Thursday, May 2, 2013

DOB now cracking down on shady real estate agents and brokers

From the NY Times:

The Department of Buildings has begun issuing fines to agents and brokers who advertise and show illegal apartments for rent, a new step in a long battle that has traditionally taken on owners of illegal dwellings. The fines, which have been issued to the agents and the companies they work for, begin at $3,600 and can go up to five times that amount.

“They are the people in the middle in many cases, the licensed salesperson and the broker,” said the buildings commissioner, Robert D. LiMandri. “They are the enabler. We have to hold them accountable, too.”

From January to March, inspectors combed through listing Web sites like craigslist, and then, posing as curious potential renters, went to see 50 apartments they considered suspicious. (Telltale signs of an apartment without the proper certificate of occupancy might be a listing that says all utilities are included, for example.)

The department issued fines to 10 agents, including agents at Douglas Elliman and Halstead Property, for listing apartments in a variety of neighborhoods and boroughs, including Park Slope and Brighton Beach in Brooklyn, and Hamilton Heights in Upper Manhattan. All of the apartments were in the basement or the cellar, and most did not have the required two means of egress, the department said. The department says the building code gives it the right to issue fines to agents; in the future, it may go after brokers who supervise the agents as well.

Spokesmen for Douglas Elliman and Halstead Property declined to comment.

This investigation, which the department theatrically calls, “Operation: Danger Included,” is not its first foray into undercover work. In 2010, it began a similar sting operation, looking for illegal apartments and fining the landlords. The crackdown continued last month as a landlord in Queens was charged with reckless endangerment for cramming nearly 50 people into converted apartments, including in garages and cellars.
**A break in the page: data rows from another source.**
-- pv_equiv track=rewrite | github.com/AstredStar/Miscelanous-and-practices | 2021_first_excercises/A3-game of life/coin_utils.py | is_base202
-- ===== SOURCE A (Python) =====
-- BASE202_CHARS='0C2OMPIN'
--
-- def is_base202(string):     # exception handling for this function is done in get_all_coins
--     '''
--     (str)->bool
--     checks if a str is a valid base202 number
--     >>> is_base202('20')
--     False
--     >>> is_base202('0c00000000')
--     True
--     >>> is_base202('0c00000c0')
--     False
--     '''
--     string=string.upper()
--     if string[:2]!='0C' or len(string)!=10:
--         return False
--     for char in string:
--         if char not in BASE202_CHARS:
--             return False
--     return True
-- ===== SOURCE B (Python) =====
-- BASE202_CHARS = '0C2OMPIN'
--
-- def is_base202(string):
--     # Single-pass deterministic finite automaton for the language 0C[0C2OMPIN]{8}:
--     # states 0..10 (10 = accept), -1 = dead; no separate length/prefix checks.
--     state = 0
--     for char in string.upper():
--         if state == 0:
--             state = 1 if char == '0' else -1
--         elif state == 1:
--             state = 2 if char == 'C' else -1
--         elif 2 <= state <= 9:
--             state = state + 1 if char in BASE202_CHARS else -1
--         else:
--             state = -1
--     return state == 10
-- ===== Notes on version B (the rewrite author's own statement) =====
-- stated objective: alternative
-- what changed: Replaces A's slice/length guards plus per-character membership loop with a single-pass 12-state deterministic finite automaton (the DFA of the regex 0C[0C2OMPIN]{8}) folded over the string, accepting iff the final state is the accept state.
import Mathlib
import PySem

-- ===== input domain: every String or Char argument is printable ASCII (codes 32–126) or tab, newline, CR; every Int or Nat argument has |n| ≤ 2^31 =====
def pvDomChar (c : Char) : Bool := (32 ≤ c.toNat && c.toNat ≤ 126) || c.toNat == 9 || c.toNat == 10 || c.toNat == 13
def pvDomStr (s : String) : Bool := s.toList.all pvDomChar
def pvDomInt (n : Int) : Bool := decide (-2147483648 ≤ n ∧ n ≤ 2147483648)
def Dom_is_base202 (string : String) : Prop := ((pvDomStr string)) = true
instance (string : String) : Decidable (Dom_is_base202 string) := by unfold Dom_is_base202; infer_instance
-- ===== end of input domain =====

-- B replaces A's slice/length guards plus per-character membership loop with a
-- single-pass deterministic finite automaton (states 0..10, dead state -1); objective: alternative.


-- ===== PORT A =====
-- the 'for char in string: if char not in BASE202_CHARS: return False' loop
def pvLoopA : List Char → Bool
  | [] => true
  | c :: rest => if !(PySem.Chars.isIn [c] "0C2OMPIN".toList) then false else pvLoopA rest

def is_base202 (string : String) : Bool :=
  let u := PySem.Str.upper string
  if PySem.Str.slice u none (some 2) != "0C" || PySem.Str.len u != 10 then false
  else pvLoopA u.toList

-- ===== PORT B =====
-- one DFA transition of Source B's loop body; 'char in BASE202_CHARS' on a single
-- character is exactly list membership, ported as List.contains
def pvDfaStep (state : Int) (char : Char) : Int :=
  if state == 0 then (if char == '0' then 1 else -1)
  else if state == 1 then (if char == 'C' then 2 else -1)
  else if 2 ≤ state && state ≤ 9 then
    (if ("0C2OMPIN".toList).contains char then state + 1 else -1)
  else -1

def is_base202_alt (string : String) : Bool :=
  (PySem.Str.upper string).toList.foldl pvDfaStep 0 == 10

-- ===== PRECONDITION & SPEC =====
def Spec_is_base202 (string : String) (out : Bool) : Prop := out = is_base202_alt string
instance (string : String) (out : Bool) : Decidable (Spec_is_base202 string out) := by unfold Spec_is_base202; infer_instance

-- ===== CLAIM (what is proved, stated in full; the proofs are below) =====
def Claim_equal_is_base202 : Prop := ∀ (string : String), Dom_is_base202 string → Spec_is_base202 string (is_base202 string)

-- ===== LEMMAS AND PROOFS =====

-- A's character loop is charset membership of every character
theorem pvLoopA_eq_all (l : List Char) :
    pvLoopA l = l.all (fun c => ("0C2OMPIN".toList).contains c) := by
  induction l with
  | nil => rfl
  | cons c rest ih =>
      rw [List.all_cons, ← ih]
      show (if !(PySem.Chars.isIn [c] "0C2OMPIN".toList) then false else pvLoopA rest) = _
      by_cases h : c ∈ "0C2OMPIN".toList
      · have h1 : PySem.Chars.isIn [c] "0C2OMPIN".toList = true := by
          rw [PySem.Chars.isIn_iff_infix]
          obtain ⟨s, t, hst⟩ := List.append_of_mem h
          exact ⟨s, t, by simp [hst]⟩
        have h2 : ("0C2OMPIN".toList).contains c = true := by
          simpa [List.contains_eq_mem] using h
        rw [h1, h2]; simp
      · have h1 : PySem.Chars.isIn [c] "0C2OMPIN".toList = false := by
          cases hb : PySem.Chars.isIn [c] "0C2OMPIN".toList
          · rfl
          · rw [PySem.Chars.isIn_iff_infix] at hb
            exact absurd (hb.mem (by simp)) h
        have h2 : ("0C2OMPIN".toList).contains c = false := by
          simpa [List.contains_eq_mem] using h
        rw [h1, h2]; simp

-- A's prefix test u[:2] == '0C' is startswith
theorem pv_sw (u : String) :
    PySem.Str.startswith u "0C" = (PySem.Str.slice u none (some 2) == "0C") := by
  have hsl : (PySem.Str.slice u none (some 2)).toList = u.toList.take 2 := by
    rw [PySem.Str.toList_slice, PySem.Chars.slice_eq_listSlice,
        show ((2:Int)) = ((2:Nat):Int) from rfl, PySem.List.slice_to_natCast]
  rw [PySem.Str.startswith_eq]
  cases hb : PySem.Chars.startswith u.toList "0C".toList with
  | false =>
    symm; rw [beq_eq_false_iff_ne]
    intro he
    have h2 : u.toList.take 2 = "0C".toList := by rw [← hsl, he]
    have hpre : "0C".toList <+: u.toList :=
      ⟨u.toList.drop 2, by rw [← h2]; exact List.take_append_drop 2 u.toList⟩
    have htrue := (PySem.Chars.startswith_iff u.toList "0C".toList).mpr hpre
    rw [hb] at htrue
    exact Bool.false_ne_true htrue
  | true =>
    symm; rw [beq_iff_eq]
    have hpre := (PySem.Chars.startswith_iff u.toList "0C".toList).mp hb
    have h2 : u.toList.take 2 = "0C".toList := by
      have := List.prefix_iff_eq_take.mp hpre
      simpa using this.symm
    exact String.toList_injective (by rw [hsl, h2])

-- the dead state absorbs
theorem pvDfa_dead (l : List Char) : l.foldl pvDfaStep (-1) = -1 := by
  induction l with
  | nil => rfl
  | cons c rest ih => simpa [List.foldl_cons, pvDfaStep] using ih

-- from state 2+k (k ≤ 8) the DFA accepts iff exactly 8-k charset characters remain
theorem pvDfa_mid (l : List Char) : ∀ (k : Nat), k ≤ 8 →
    ((l.foldl pvDfaStep (2 + (k : Int)) = 10) ↔
      (l.length = 8 - k ∧ l.all (fun c => ("0C2OMPIN".toList).contains c) = true)) := by
  induction l with
  | nil =>
      intro k hk
      simp only [List.foldl_nil, List.length_nil, List.all_nil]
      constructor
      · intro h
        exact ⟨by omega, by simp⟩
      · rintro ⟨h, -⟩
        omega
  | cons c rest ih =>
      intro k hk
      rw [List.foldl_cons]
      by_cases hk8 : k = 8
      · -- state is already the accept state 10: any character kills the run
        subst hk8
        have hstep : pvDfaStep (2 + ((8 : Nat) : Int)) c = -1 := by
          unfold pvDfaStep; norm_num
        rw [hstep, pvDfa_dead]
        simp
      · have hstep : pvDfaStep (2 + (k : Int)) c =
            (if ("0C2OMPIN".toList).contains c then 2 + (k : Int) + 1 else -1) := by
          have h0 : ¬ ((2 + (k : Int) == 0) = true) := by simp; omega
          have h1 : ¬ ((2 + (k : Int) == 1) = true) := by simp; omega
          have h2 : (decide (2 ≤ 2 + (k : Int)) && decide (2 + (k : Int) ≤ 9)) = true := by
            simp; omega
          unfold pvDfaStep
          rw [if_neg h0, if_neg h1, if_pos h2]
        by_cases hc : ("0C2OMPIN".toList).contains c = true
        · rw [hstep, if_pos hc,
              show (2 + (k : Int) + 1) = 2 + ((k + 1 : Nat) : Int) by push_cast; ring,
              ih (k + 1) (by omega)]
          simp only [List.length_cons, List.all_cons, hc, Bool.true_and]
          constructor
          · rintro ⟨h1, h2⟩; exact ⟨by omega, h2⟩
          · rintro ⟨h1, h2⟩; exact ⟨by omega, h2⟩
        · rw [hstep, if_neg hc, pvDfa_dead]
          simp only [List.all_cons]
          constructor
          · intro h; exact absurd h (by norm_num)
          · rintro ⟨-, h2⟩
            rw [Bool.and_eq_true] at h2
            exact absurd h2.1 hc

-- ===== VERDICT (by name: the statement is the Claim_ definition above) =====
theorem is_base202_spec : Claim_equal_is_base202 := by
  intro string _
  unfold Spec_is_base202
  show is_base202 string = is_base202_alt string
  simp only [is_base202, is_base202_alt, bne]
  have hA : (PySem.Str.slice (PySem.Str.upper string) none (some 2) == "0C")
      = PySem.Chars.startswith (PySem.Str.upper string).toList "0C".toList := by
    rw [← pv_sw, PySem.Str.startswith_eq]
  simp only [hA, pvLoopA_eq_all, PySem.Str.len_eq]
  generalize (PySem.Str.upper string).toList = l
  cases l with
  | nil => simp [PySem.Chars.startswith]
  | cons c0 rest0 =>
    cases rest0 with
    | nil =>
        have hsw : PySem.Chars.startswith [c0] "0C".toList = false := by
          cases hb : PySem.Chars.startswith [c0] "0C".toList
          · rfl
          · have := ((PySem.Chars.startswith_iff [c0] "0C".toList).mp hb).length_le
            simp at this
        rw [hsw]
        simp only [List.foldl_cons, List.foldl_nil, Bool.not_false, Bool.true_or, if_true]
        by_cases h0 : c0 = '0'
        · subst h0; simp [pvDfaStep]
        · have hb0 : (c0 == '0') = false := by simpa using h0
          simp [pvDfaStep, hb0]
    | cons c1 rest =>
      have hsw : PySem.Chars.startswith (c0 :: c1 :: rest) "0C".toList =
          ((c0 == '0') && (c1 == 'C')) := by
        cases hb : PySem.Chars.startswith (c0 :: c1 :: rest) "0C".toList
        · symm
          rw [Bool.and_eq_false_iff]
          by_contra hcon
          push Not at hcon
          obtain ⟨h0, h1⟩ := hcon
          rw [Ne, Bool.eq_false_iff, Ne, not_not, beq_iff_eq] at h0 h1
          have htrue : PySem.Chars.startswith (c0 :: c1 :: rest) "0C".toList = true :=
            (PySem.Chars.startswith_iff _ _).mpr (by subst h0; subst h1; exact ⟨rest, rfl⟩)
          rw [hb] at htrue
          exact Bool.false_ne_true htrue
        · symm
          obtain ⟨t, ht⟩ := (PySem.Chars.startswith_iff (c0 :: c1 :: rest) "0C".toList).mp hb
          have h0 : c0 = '0' := by
            have := congrArg (fun xs => xs.head?) ht
            simpa using this.symm
          have h1 : c1 = 'C' := by
            have := congrArg (fun xs => xs.tail.head?) ht
            simpa using this.symm
          subst h0; subst h1; simp
      rw [hsw]
      by_cases h0 : c0 = '0'
      · by_cases h1 : c1 = 'C'
        · subst h0; subst h1
          have hstep2 : (('0' :: 'C' :: rest).foldl pvDfaStep 0) =
              rest.foldl pvDfaStep 2 := by
            simp [List.foldl_cons, pvDfaStep]
          have hmid := pvDfa_mid rest 0 (by omega)
          simp only [Nat.cast_zero, add_zero, Nat.sub_zero] at hmid
          rw [hstep2]
          simp only [List.length_cons, List.all_cons,
            show ("0C2OMPIN".toList).contains '0' = true by decide,
            show ("0C2OMPIN".toList).contains 'C' = true by decide,
            Bool.true_and, beq_self_eq_true, Bool.not_true, Bool.false_or]
          by_cases hL : rest.length = 8
          · have hlen10 : ((((rest.length + 1 + 1 : Nat)) : Int) == 10) = true := by
              rw [beq_iff_eq]; omega
            rw [hlen10]
            simp only [Bool.not_true, Bool.false_eq_true, if_false]
            by_cases hall : rest.all (fun c => ("0C2OMPIN".toList).contains c) = true
            · have h10 : rest.foldl pvDfaStep 2 = 10 := hmid.mpr ⟨hL, hall⟩
              rw [h10, hall]
              decide
            · have hne : rest.foldl pvDfaStep 2 ≠ 10 := fun h => hall (hmid.mp h).2
              have hallf : rest.all (fun c => ("0C2OMPIN".toList).contains c) = false :=
                Bool.eq_false_iff.mpr hall
              rw [hallf]
              symm
              rw [beq_eq_false_iff_ne]
              exact hne
          · have hne : rest.foldl pvDfaStep 2 ≠ 10 := fun h => hL (hmid.mp h).1
            have hlenne : ((((rest.length + 1 + 1 : Nat)) : Int) == 10) = false := by
              rw [beq_eq_false_iff_ne]
              intro h
              exact hL (by omega)
            rw [hlenne]
            simp only [Bool.not_false, if_true]
            symm
            rw [beq_eq_false_iff_ne]
            exact hne
        · have hb1 : (c1 == 'C') = false := by simpa using h1
          have hdead : ((('0' : Char) :: c1 :: rest).foldl pvDfaStep 0) = -1 := by
            simp [List.foldl_cons, pvDfaStep, hb1, pvDfa_dead]
          subst h0
          simp [hb1, hdead]
      · have hb0 : (c0 == '0') = false := by simpa using h0
        have hdead : ((c0 :: c1 :: rest).foldl pvDfaStep 0) = -1 := by
          simp [List.foldl_cons, pvDfaStep, hb0, pvDfa_dead]
        simp [hb0, hdead]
“Frankly, illegal conversions can kill you,” Mr. LiMandri said. “It’s very simple to go on our Web site and figure out if it’s an illegal apartment or not.”

5 comments:

Anonymous said...

Are you going to be scoping Queens for these kind of illegal apartments...or just the yuppie-puppy enclaves in Manhattan and Brooklyn?

C'mon...Flushing, for example, is the epicenter for devious Oriental brokers pushing illegal basement conversions.

Or does DOB not want to offend the Asiatics?

Anonymous said...

I agree Flushing real estate must be investigated for illegal conversions too. You will have to read all the local papers in many different languages. I would also investigate the many Churches that pop up on almost every other block. They are just fronts for tax evasion.

Anonymous said...

Everyone living next door to or around a home that obviously has an illegal apartment should make an anonymous complaint to the DOB. Inundate the DOB and get the addresses on record.

Bayside is full of illegal basement apartments. In some instances, it is extremely obvious.

For instance, a two-family house with three sets of meters.

This is why our schools are so so so overcrowded in Bayside.




Anonymous said...

Cracking down? My ass crack!

It'll be business as usual at the DOB, after taking a slight recess, from putting up a show.

Bribery and collusion
are what Li Mandri's boys are best at.

Anonymous said...

Go after the owners and shut down the dwellings that illegal - pour resources in DOB - get them teeth to shut down firetraps - send illegal home instead of illegal apartments.